Introduction

In this course, we’ll read and discuss the latest language modeling and representation learning methods in natural language processing. This includes prominent deep learning architectures including transformers, methods of self-supervised learning and transfer learning, contrastive learning, large language models and the power of scale, emergent properties of large language models, parameter efficient fine-tuning methods, learning from few training examples and task instructions, methods for making large language models more efficient, applications to other fields, and other recent topics in contemporary NLP.

Learning Resources

Textbook

No required textbook. But if you are interested in textbooks or book chapters:

We will be reading research papers from premier conferences in the field E.g., ACL, EMNLP, NAACL, ICLR, NeurIPS, ICML, …

Communication

We use Canvas and email for main announcements. For questions about the course, discussions about material, and faciliatating discussions for projects between students, we will mainly use Slack.


Grading

This is a seminar level course and instead of exams, grades will be based on leading/participating in class discussions and a final project.

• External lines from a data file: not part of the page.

-- pv_equiv track=rewrite | github.com/subhamb123/WSU-Coding-Projects | CPTS 355/Python/Lab 3/Lab3.py | getMonthlyCases
-- ===== SOURCE A (Python) =====
-- def getMonthlyCases(data):
--      d = dict()
--      for(county, log) in data.items():
--           for(month, num) in log.items():
--                if month not in d:
--                     d[month] = {}
--                d[month][county] = num
--      return d
-- ===== SOURCE B (Python) =====
-- def getMonthlyCases(data):
--     months = dict.fromkeys(month for log in data.values() for month in log)
--     return {month: {county: log[month] for county, log in data.items() if month in log}
--             for month in months}
-- ===== Notes on version B (the rewrite author's own statement) =====
-- stated objective: idiomatic
-- what changed: A builds the transposed dict in one incremental pass, creating/extending inner dicts entry by entry; B is a two-phase decomposition: it first gathers the ordered set of months with dict.fromkeys over a flattening generator, then builds the result as one dict comprehension that rescans the counties per month with an 'if month in log' guard. Pre_ only requires unique keys, the invariant every real Python dict argument satisfies (duplicate-keyed association lists represent no Python dict, and on them first-vs-last-match order is accidental).
import Mathlib
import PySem

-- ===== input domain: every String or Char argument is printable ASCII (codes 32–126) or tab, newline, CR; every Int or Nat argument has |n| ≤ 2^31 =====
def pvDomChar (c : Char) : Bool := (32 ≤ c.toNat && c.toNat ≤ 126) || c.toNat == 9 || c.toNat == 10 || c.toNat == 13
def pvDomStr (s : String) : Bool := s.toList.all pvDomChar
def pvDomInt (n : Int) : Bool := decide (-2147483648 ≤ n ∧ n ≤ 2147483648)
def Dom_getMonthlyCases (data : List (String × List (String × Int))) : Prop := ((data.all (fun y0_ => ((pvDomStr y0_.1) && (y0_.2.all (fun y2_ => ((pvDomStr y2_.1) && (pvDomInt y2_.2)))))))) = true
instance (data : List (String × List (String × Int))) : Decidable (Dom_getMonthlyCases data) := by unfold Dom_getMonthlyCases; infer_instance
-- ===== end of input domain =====

-- B replaces A's single incremental insert-as-you-go pass by a two-phase decomposition
-- (gather the ordered month set first, then build each month's row by a fresh scan over
-- the counties); objective: idiomatic, not faster.


-- ===== PORT A =====
def getMonthlyCases (data : List (String × List (String × Int))) : List (String × List (String × Int)) :=
  (data.foldl
    (fun (d : PySem.Dict String (PySem.Dict String Int)) cl =>
      cl.2.foldl
        (fun d mn =>
          -- if month not in d: d[month] = {}
          let d1 := if d.contains mn.1 = false then d.insert mn.1 PySem.Dict.empty else d
          -- d[month][county] = num  (month is present after the guard)
          d1.modify mn.1 PySem.Dict.empty (fun inner => inner.insert cl.1 mn.2))
        d)
    PySem.Dict.empty).items.map (fun p => (p.1, p.2.items))

-- ===== PORT B =====
def getMonthlyCases_alt (data : List (String × List (String × Int))) : List (String × List (String × Int)) :=
  -- months = dict.fromkeys(month for log in data.values() for month in log)
  let months := PySem.List.dedup (data.flatMap (fun cl => cl.2.map Prod.fst))
  -- {month: {county: log[month] for county, log in data.items() if month in log} for month in months}
  months.map (fun m =>
    (m, (data.foldl
          (fun (acc : PySem.Dict String Int) cl =>
            match (PySem.Dict.mk cl.2).get? m with
            | some n => acc.insert cl.1 n
            | none => acc)
          PySem.Dict.empty).items))

-- ===== PRECONDITION & SPEC =====
-- Pre_ excludes association lists with a duplicated county key or a duplicated month key inside
-- one county's log: such lists do not represent Python dicts (A's and B's arguments are dicts,
-- whose keys are necessarily unique), and on them first-vs-last-match behaviour is accidental.
def Pre_getMonthlyCases (data : List (String × List (String × Int))) : Prop :=
  (data.map Prod.fst).Nodup ∧ ∀ cl ∈ data, (cl.2.map Prod.fst).Nodup
instance (data : List (String × List (String × Int))) : Decidable (Pre_getMonthlyCases data) := by
  unfold Pre_getMonthlyCases; infer_instance

def pvWitness_getMonthlyCases : (List (String × List (String × Int))) :=
  [("Whitman", [("Jan", 5), ("Feb", 3)]), ("Spokane", [("Jan", 2)])]

def Spec_getMonthlyCases (data : List (String × List (String × Int))) (out : List (String × List (String × Int))) : Prop := out = getMonthlyCases_alt data
instance (data : List (String × List (String × Int))) (out : List (String × List (String × Int))) : Decidable (Spec_getMonthlyCases data out) := by unfold Spec_getMonthlyCases; infer_instance

-- ===== CLAIM (what is proved, stated in full; the proofs are below) =====
def Claim_equal_getMonthlyCases : Prop := ∀ (data : List (String × List (String × Int))), Dom_getMonthlyCases data → Pre_getMonthlyCases data → Spec_getMonthlyCases data (getMonthlyCases data)

-- ===== LEMMAS AND PROOFS =====

-- the (county, month, num) triple view of the data, the per-month row both ports produce,
-- and the uniform step A's nested loop amounts to
def pvTri (data : List (String × List (String × Int))) : List (String × String × Int) :=
  data.flatMap (fun cl => cl.2.map (fun mn => (cl.1, mn.1, mn.2)))

def pvRow (data : List (String × List (String × Int))) (m : String) : List (String × Int) :=
  data.filterMap (fun cl => ((PySem.Dict.mk cl.2).get? m).map (fun n => (cl.1, n)))

def pvStep1 (d : PySem.Dict String (PySem.Dict String Int)) (t : String × String × Int) :
    PySem.Dict String (PySem.Dict String Int) :=
  d.modify t.2.1 PySem.Dict.empty (fun inner => inner.insert t.1 t.2.2)

-- A's guarded body ('setdefault then write') is one modify
lemma stepA_eq (d : PySem.Dict String (PySem.Dict String Int)) (c : String) (mn : String × Int) :
    (if d.contains mn.1 = false then d.insert mn.1 PySem.Dict.empty else d).modify mn.1
      PySem.Dict.empty (fun inner => inner.insert c mn.2) = pvStep1 d (c, mn.1, mn.2) := by
  cases h : d.contains mn.1 with
  | false =>
      simp [pvStep1, PySem.Dict.modify, PySem.Dict.getD_insert_self,
        PySem.Dict.insert_insert_self, PySem.Dict.getD_of_not_contains d PySem.Dict.empty h]
  | true => simp [h, pvStep1]

-- A's nested fold is the flat fold of pvStep1 over the triples
lemma foldA_eq (data : List (String × List (String × Int)))
    (d : PySem.Dict String (PySem.Dict String Int)) :
    data.foldl
      (fun d cl =>
        cl.2.foldl
          (fun d mn =>
            let d1 := if d.contains mn.1 = false then d.insert mn.1 PySem.Dict.empty else d
            d1.modify mn.1 PySem.Dict.empty (fun inner => inner.insert cl.1 mn.2))
          d)
      d
      = (pvTri data).foldl pvStep1 d := by
  induction data generalizing d with
  | nil => rfl
  | cons cl rest ih =>
      simp only [pvTri, List.foldl_cons, List.flatMap_cons, List.foldl_append] at ih ⊢
      rw [ih]
      congr 1
      rw [List.foldl_map]
      simp only [stepA_eq]

lemma keysA (data : List (String × List (String × Int))) :
    ((pvTri data).foldl pvStep1 PySem.Dict.empty).keys
      = PySem.List.dedup (data.flatMap (fun cl => cl.2.map Prod.fst)) := by
  have e : (pvTri data).foldl pvStep1 PySem.Dict.empty
      = (pvTri data).foldl
          (fun d t => d.modify t.2.1 PySem.Dict.empty
            ((fun (_ : PySem.Dict String (PySem.Dict String Int)) (t : String × String × Int) =>
              fun inner => inner.insert t.1 t.2.2) d t)) PySem.Dict.empty := rfl
  rw [e, PySem.Dict.keys_foldl_modify_key]
  have : (pvTri data).map (fun t => t.2.1) = data.flatMap (fun cl => cl.2.map Prod.fst) := by
    simp [pvTri, List.map_flatMap, Function.comp_def]
  rw [this]
  simp [PySem.Set.update, PySem.List.dedup_eq_ofList, PySem.Set.ofList_eq_foldl]

lemma nodup_keysA (data : List (String × List (String × Int))) :
    ((pvTri data).foldl pvStep1 PySem.Dict.empty).keys.Nodup := by
  have e : (pvTri data).foldl pvStep1 PySem.Dict.empty
      = (pvTri data).foldl
          (fun d t => d.modify t.2.1 PySem.Dict.empty
            ((fun (_ : PySem.Dict String (PySem.Dict String Int)) (t : String × String × Int) =>
              fun inner => inner.insert t.1 t.2.2) d t)) PySem.Dict.empty := rfl
  rw [e]
  exact PySem.Dict.nodup_keys_foldl_modify_key _ _ _ _ _ (by simp)

-- the inner dict A holds at month m is the fold over the month-m triples
lemma getD_foldA (l : List (String × String × Int)) (d : PySem.Dict String (PySem.Dict String Int))
    (m : String) :
    ((l.foldl pvStep1 d).getD m PySem.Dict.empty)
      = (l.filter (fun t => t.2.1 == m)).foldl (fun inn t => inn.insert t.1 t.2.2)
          (d.getD m PySem.Dict.empty) := by
  induction l generalizing d with
  | nil => rfl
  | cons a l ih =>
      simp only [List.foldl_cons, List.filter_cons, ih]
      by_cases hm : a.2.1 = m
      · simp [pvStep1, hm]
      · simp [pvStep1, PySem.Dict.getD_modify, hm, Ne.symm hm, beq_iff_eq]

-- one county's month-m triples are its (unique) lookup at m
lemma tri_filter_county (c m : String) (l : List (String × Int))
    (h : (l.map Prod.fst).Nodup) :
    (l.map (fun mn => (c, mn.1, mn.2))).filter (fun t => t.2.1 == m)
      = (((PySem.Dict.mk l).get? m).map (fun n => (c, m, n))).toList := by
  induction l with
  | nil => rfl
  | cons a l ih =>
      obtain ⟨k, v⟩ := a
      simp only [List.map_cons, List.nodup_cons] at h
      by_cases hm : k = m
      · subst hm
        simp only [List.map_cons, List.filter_cons, PySem.Dict.get?_mk_cons, beq_self_eq_true,
          if_true, Option.map_some, Option.toList_some, List.cons.injEq, true_and]
        rw [List.filter_eq_nil_iff]
        intro t ht
        simp only [List.mem_map] at ht
        obtain ⟨mn, hmn, rfl⟩ := ht
        simp only [beq_iff_eq]
        intro hc
        exact h.1 (hc ▸ List.mem_map_of_mem hmn)
      · simp only [List.map_cons, List.filter_cons, PySem.Dict.get?_mk_cons]
        rw [if_neg (by simp [hm]), if_neg (by simp [hm])]
        exact ih h.2

lemma tri_filter (data : List (String × List (String × Int)))
    (h : ∀ cl ∈ data, (cl.2.map Prod.fst).Nodup) (m : String) :
    (pvTri data).filter (fun t => t.2.1 == m)
      = data.filterMap (fun cl => ((PySem.Dict.mk cl.2).get? m).map (fun n => (cl.1, m, n))) := by
  rw [pvTri, List.filter_flatMap, List.filterMap_eq_flatMap_toList]
  induction data with
  | nil => rfl
  | cons cl rest ih =>
      simp only [List.flatMap_cons]
      rw [tri_filter_county cl.1 m cl.2 (h cl (by simp)),
        ih (fun x hx => h x (List.mem_cons_of_mem _ hx))]

-- a row's first components form a sublist of the county list
lemma rowfst_sublist {α β κ : Type} (f : α → Option β) (key : α → κ) (data : List α) :
    ((data.filterMap (fun cl => (f cl).map (fun b => (key cl, b)))).map Prod.fst).Sublist
      (data.map key) := by
  induction data with
  | nil => simp
  | cons cl rest ih =>
      cases hf : f cl with
      | none => simpa [List.filterMap_cons, hf] using ih.cons (key cl)
      | some b => simpa [List.filterMap_cons, hf] using ih.cons₂ (key cl)

-- B's comprehension fold is the fold over the row
lemma foldB_eq (m : String) (data : List (String × List (String × Int)))
    (acc : PySem.Dict String Int) :
    data.foldl
      (fun (acc : PySem.Dict String Int) cl =>
        match (PySem.Dict.mk cl.2).get? m with
        | some n => acc.insert cl.1 n
        | none => acc) acc
      = (pvRow data m).foldl (fun acc p => acc.insert p.1 p.2) acc := by
  induction data generalizing acc with
  | nil => rfl
  | cons cl rest ih =>
      cases hf : (PySem.Dict.mk cl.2).get? m with
      | none => simp [pvRow, hf, ih]
      | some n => simp [pvRow, hf, ih]

lemma row_nodup_fst (data : List (String × List (String × Int)))
    (h1 : (data.map Prod.fst).Nodup) (m : String) :
    ((pvRow data m).map Prod.fst).Nodup :=
  (rowfst_sublist (fun cl => (PySem.Dict.mk cl.2).get? m) Prod.fst data).nodup h1

lemma row_items (data : List (String × List (String × Int)))
    (h1 : (data.map Prod.fst).Nodup) (m : String) :
    ((pvRow data m).foldl (fun acc p => acc.insert p.1 p.2) PySem.Dict.empty).items
      = pvRow data m := by
  have := PySem.Dict.items_foldl_insert_fresh (pvRow data m) Prod.fst Prod.snd PySem.Dict.empty
    (by intro a _; simp) (row_nodup_fst data h1 m)
  simpa using this

lemma A_row (data : List (String × List (String × Int)))
    (h2 : ∀ cl ∈ data, (cl.2.map Prod.fst).Nodup) (m : String) :
    ((pvTri data).filter (fun t => t.2.1 == m)).map (fun t => (t.1, t.2.2)) = pvRow data m := by
  rw [tri_filter data h2 m]
  simp [pvRow, List.map_filterMap, Option.map_map, Function.comp_def]

lemma A_row_nodup (data : List (String × List (String × Int)))
    (h1 : (data.map Prod.fst).Nodup) (h2 : ∀ cl ∈ data, (cl.2.map Prod.fst).Nodup) (m : String) :
    (((pvTri data).filter (fun t => t.2.1 == m)).map Prod.fst).Nodup := by
  rw [tri_filter data h2 m]
  have e : (fun (cl : String × List (String × Int)) =>
        ((PySem.Dict.mk cl.2).get? m).map (fun n => (cl.1, m, n)))
      = (fun cl => (((PySem.Dict.mk cl.2).get? m).map (fun n => (m, n))).map
          (fun b => (cl.1, b))) := by
    funext cl; simp [Option.map_map, Function.comp_def]
  rw [e]
  exact (rowfst_sublist (fun cl => ((PySem.Dict.mk cl.2).get? m).map (fun n => (m, n)))
    Prod.fst data).nodup h1

lemma main_eq (data : List (String × List (String × Int)))
    (h1 : (data.map Prod.fst).Nodup) (h2 : ∀ cl ∈ data, (cl.2.map Prod.fst).Nodup) :
    getMonthlyCases data = getMonthlyCases_alt data := by
  unfold getMonthlyCases getMonthlyCases_alt
  rw [foldA_eq]
  rw [PySem.Dict.items_eq_map_keys _ (nodup_keysA data) PySem.Dict.empty]
  rw [keysA, List.map_map]
  apply List.map_congr_left
  intro m _
  simp only [Function.comp_apply]
  rw [foldB_eq, row_items data h1 m]
  congr 1
  rw [getD_foldA]
  rw [PySem.Dict.getD_empty]
  have := PySem.Dict.items_foldl_insert_fresh ((pvTri data).filter (fun t => t.2.1 == m))
    Prod.fst (fun t => t.2.2) PySem.Dict.empty (by intro a _; simp) (A_row_nodup data h1 h2 m)
  rw [this]
  simpa using A_row data h2 m

-- ===== VERDICT (by name: the statement is the Claim_ definition above) =====
theorem getMonthlyCases_spec : Claim_equal_getMonthlyCases := by
  intro data _ hpre
  exact main_eq data hpre.1 hpre.2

Paper presentation and discussions (40%)

  • 20%: Paper presentation
    • Each student will lead the presentation of up to 4 sessions (depending on the size of the class). The students will be encouraged to think of themselves as the author of the paper presenting it at a conference venue. The purpose of this is to discuss the main insights and findings of the paper and connect the paper with other papers and lectures discussed in class. The presenter is also encouraged to prepare a few discussion points/questions after the presentation.
  • 10% Active participation
    • Each student, when not presenting, will engage in discussions about the paper. They will act as audience or reviewers of the paper. They will discuss strengths, weaknesses and possible extensions/solutions
  • 10% Turn in questions and occasional quiz sheets.
    • Quizes will be based on small group discussions and will be distributed occasionally in some (not all) of the sessions and must be turned in by next day after the class.

Class project (60%

Students must complete a final research project on a topic of their choice related to the class. The students can team up with other students but the team size is limited to 2 students. (In rare cases and depending on the scope of the proposed project, a group of size 3 may be also allowed.) 

  • 10%: proposal
    • Students should submit a 1-2 page proposal for their project by week 4-5. The proposal should: state and motivate the problem, and position the proposed project within related work. The project should propose either a novel research, a novel investigation of existing methods, an extension of prior work for a specific purpose, or a new application. It should also include a brief description of the approach as well as the experimental plan (e.g., baselines, datasets, etc) to validate the effectiveness of the approach.
  • 10%: project progress report
    • 2-3 page document due by week 10-11 (around the time of mid-term). It should describe the project goal and related work, initial results, and the plan continuing the project. 
  • 10%: code 
    • Your project code should be clean, readable, with clear running instructions, and the results should be fully reproducible
  • 10%: final project presentation
    • We will dedicate the final session of the class to presentations. Depending on the size of the class this can be either a poster presentation or oral presentation. We may need to extend the class time to fully accomodate all presentations.
  • 20%: final project report
    • 6-8 page conference format report (e.g., ACL/EMNLP Links to an external site.) detailing the project motivation, related work, proposed approach, results, and discussion. You can think of this as a conference paper. Negative results will not be penalized, but should be accompanied with detailed analysis of why the proposed methods didn’t work and provide some additional insights into the problem.